Electrohydrodynamic Atomization (EHDA), also known as Electrospray (ES), is a technology which uses strong electric fields to manipulate liquid atomization. Among many other areas, electrospray is currently used as an important tool for biomedical applications (droplet encapsulation), water technology (thermal desalination and metal recovery) and material sciences (nanofibers and nano spheres fabrication, metal recovery, selective membranes and batteries).
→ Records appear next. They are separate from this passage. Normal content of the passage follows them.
-- pv_equiv track=rewrite | github.com/scharch/SONAR | lineage/2.4-cluster_into_groups.py | iterator_slice
-- ===== SOURCE A (Python) =====
-- import itertools
--
-- def iterator_slice(iterator, length):
-- 	iterator = iter(iterator)
-- 	slice = 0
-- 	while True:
-- 		res = tuple(itertools.islice(iterator, length))
-- 		if not res:
-- 			break
-- 		slice += 1
-- 		yield slice, res
-- ===== SOURCE B (Python) =====
-- def iterator_slice(iterator, length):
--     if length < 0:
--         raise ValueError("length must be non-negative")
--     if length == 0:
--         return
--     buf = []
--     count = 0
--     for x in iterator:
--         buf.append(x)
--         if len(buf) == length:
--             count += 1
--             yield count, tuple(buf)
--             buf = []
--     if buf:
--         count += 1
--         yield count, tuple(buf)
-- ===== Notes on version B (the rewrite author's own statement) =====
-- stated objective: alternative
-- what changed: B replaces the repeated itertools.islice fetches with a single element-by-element pass that maintains a growing buffer, emitting a numbered chunk each time the buffer fills and a final partial chunk after the loop.
import Mathlib
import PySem

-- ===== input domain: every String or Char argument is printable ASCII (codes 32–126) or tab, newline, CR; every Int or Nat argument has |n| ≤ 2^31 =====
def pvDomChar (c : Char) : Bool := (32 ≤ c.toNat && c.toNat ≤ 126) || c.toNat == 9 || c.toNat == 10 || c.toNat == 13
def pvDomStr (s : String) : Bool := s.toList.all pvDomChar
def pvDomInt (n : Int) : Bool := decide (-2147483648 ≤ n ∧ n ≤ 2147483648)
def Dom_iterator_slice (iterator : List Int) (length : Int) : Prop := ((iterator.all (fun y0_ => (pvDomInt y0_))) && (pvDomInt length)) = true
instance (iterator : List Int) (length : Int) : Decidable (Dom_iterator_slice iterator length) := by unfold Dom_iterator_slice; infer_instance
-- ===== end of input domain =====

-- ===== PORT A =====
-- B replaces A's repeated islice fetches by one element-wise pass with a buffer (alternative decomposition).
-- A: while True: res = tuple(islice(iterator, length)); break if empty; yield (slice, res).
-- islice's negative-length ValueError is excluded by Pre_ (length < 0); there the port uses .toNat harmlessly.
def iterator_sliceLoop (it : List Int) (len : Nat) (slice : Int) : List (Int × List Int) :=
  if len = 0 then []
  else if h : it = [] then []
  else (slice + 1, it.take len) :: iterator_sliceLoop (it.drop len) len (slice + 1)
termination_by it.length
decreasing_by
  simp only [List.length_drop]
  have : 0 < it.length := List.length_pos_iff.mpr h
  omega

def iterator_slice (iterator : List Int) (length : Int) : List (Int × List Int) :=
  iterator_sliceLoop iterator length.toNat 0

-- ===== PORT B =====
-- for x in iterator: buf.append(x); if len(buf)==length: count+=1; yield (count, buf); buf=[]
-- after loop: if buf: count+=1; yield (count, buf)
def iterator_sliceAltLoop (it : List Int) (len : Nat) (buf : List Int) (count : Int) : List (Int × List Int) :=
  match it with
  | [] => if buf ≠ [] then [(count + 1, buf)] else []
  | x :: rest =>
      let buf' := buf ++ [x]
      if buf'.length = len then
        (count + 1, buf') :: iterator_sliceAltLoop rest len [] (count + 1)
      else
        iterator_sliceAltLoop rest len buf' count

def iterator_slice_alt (iterator : List Int) (length : Int) : List (Int × List Int) :=
  if length = 0 then []
  else iterator_sliceAltLoop iterator length.toNat [] 0

-- ===== PRECONDITION & SPEC =====
-- Pre_ excludes length < 0, on which A raises ValueError (islice does not accept negative stops).
def Pre_iterator_slice (iterator : List Int) (length : Int) : Prop := 0 ≤ length
instance (iterator : List Int) (length : Int) : Decidable (Pre_iterator_slice iterator length) := by unfold Pre_iterator_slice; infer_instance
def pvWitness_iterator_slice : List Int × Int := ([1, 2, 3, 4, 5], 2)

def Spec_iterator_slice (iterator : List Int) (length : Int) (out : List (Int × List Int)) : Prop := out = iterator_slice_alt iterator length
instance (iterator : List Int) (length : Int) (out : List (Int × List Int)) : Decidable (Spec_iterator_slice iterator length out) := by unfold Spec_iterator_slice; infer_instance

-- ===== CLAIM (what is proved, stated in full; the proofs are below) =====
def Claim_equal_iterator_slice : Prop := ∀ (iterator : List Int) (length : Int), Dom_iterator_slice iterator length → Pre_iterator_slice iterator length → Spec_iterator_slice iterator length (iterator_slice iterator length)

-- ===== LEMMAS AND PROOFS =====
-- Invariant: with a partial buffer (shorter than len), B's pass from (buf, count)
-- computes exactly A's chunking of buf ++ it starting at slice counter = count.
theorem altLoop_eq_loop (len : Nat) (hlen : 0 < len) :
    ∀ (it buf : List Int) (count : Int), buf.length < len →
      iterator_sliceAltLoop it len buf count = iterator_sliceLoop (buf ++ it) len count := by
  intro it
  induction it with
  | nil =>
      intro buf count hb
      by_cases hbuf : buf = []
      · subst hbuf
        simp [iterator_sliceAltLoop, iterator_sliceLoop, Nat.pos_iff_ne_zero.mp hlen]
      · rw [iterator_sliceLoop]
        simp [iterator_sliceAltLoop, hbuf, Nat.pos_iff_ne_zero.mp hlen,
              List.take_of_length_le (Nat.le_of_lt hb),
              List.drop_eq_nil_of_le (Nat.le_of_lt hb), iterator_sliceLoop]
  | cons x rest ih =>
      intro buf count hb
      rw [iterator_sliceAltLoop]
      by_cases hfull : (buf ++ [x]).length = len
      · rw [if_pos hfull]
        have hne : buf ++ x :: rest ≠ [] := by simp
        have hsplit : buf ++ x :: rest = (buf ++ [x]) ++ rest := by simp
        have htake : (buf ++ x :: rest).take len = buf ++ [x] := by
          rw [hsplit, ← hfull, List.take_left]
        have hdrop : (buf ++ x :: rest).drop len = rest := by
          rw [hsplit, ← hfull, List.drop_left]
        conv_rhs => rw [iterator_sliceLoop]
        rw [if_neg (Nat.pos_iff_ne_zero.mp hlen), dif_neg hne, htake, hdrop]
        rw [ih [] (count + 1) hlen]
        simp
      · rw [if_neg hfull]
        have hlt : (buf ++ [x]).length < len := by
          simp only [List.length_append, List.length_cons, List.length_nil] at *
          omega
        rw [ih (buf ++ [x]) count hlt]
        simp

-- ===== VERDICT (by name: the statement is the Claim_ definition above) =====
theorem iterator_slice_spec : Claim_equal_iterator_slice := by
  intro iterator length _ hpre
  unfold Spec_iterator_slice iterator_slice iterator_slice_alt
  by_cases h0 : length = 0
  · subst h0
    rw [iterator_sliceLoop]
    simp
  · rw [if_neg h0]
    have hlen : 0 < length.toNat := by
      unfold Pre_iterator_slice at hpre
      omega
    rw [altLoop_eq_loop length.toNat hlen iterator [] 0 hlen]
    simp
A complete review about the particularities of this technology and its applications was recently published in a special edition of the Journal of Aerosol Sciences [1]. Even though EHDA is already applied in many different industrial processes, there are not many controlling tools commercially available which can be used to remotely operate the system as well as identify some spray characteristics, e.g. droplet size, operational mode, droplet production ratio. The AECTion project proposes the development of an innovative controlling system based on the electrospray current, signal processing & control and artificial intelligence to build a non-visual tool to control and characterize EHDA processes.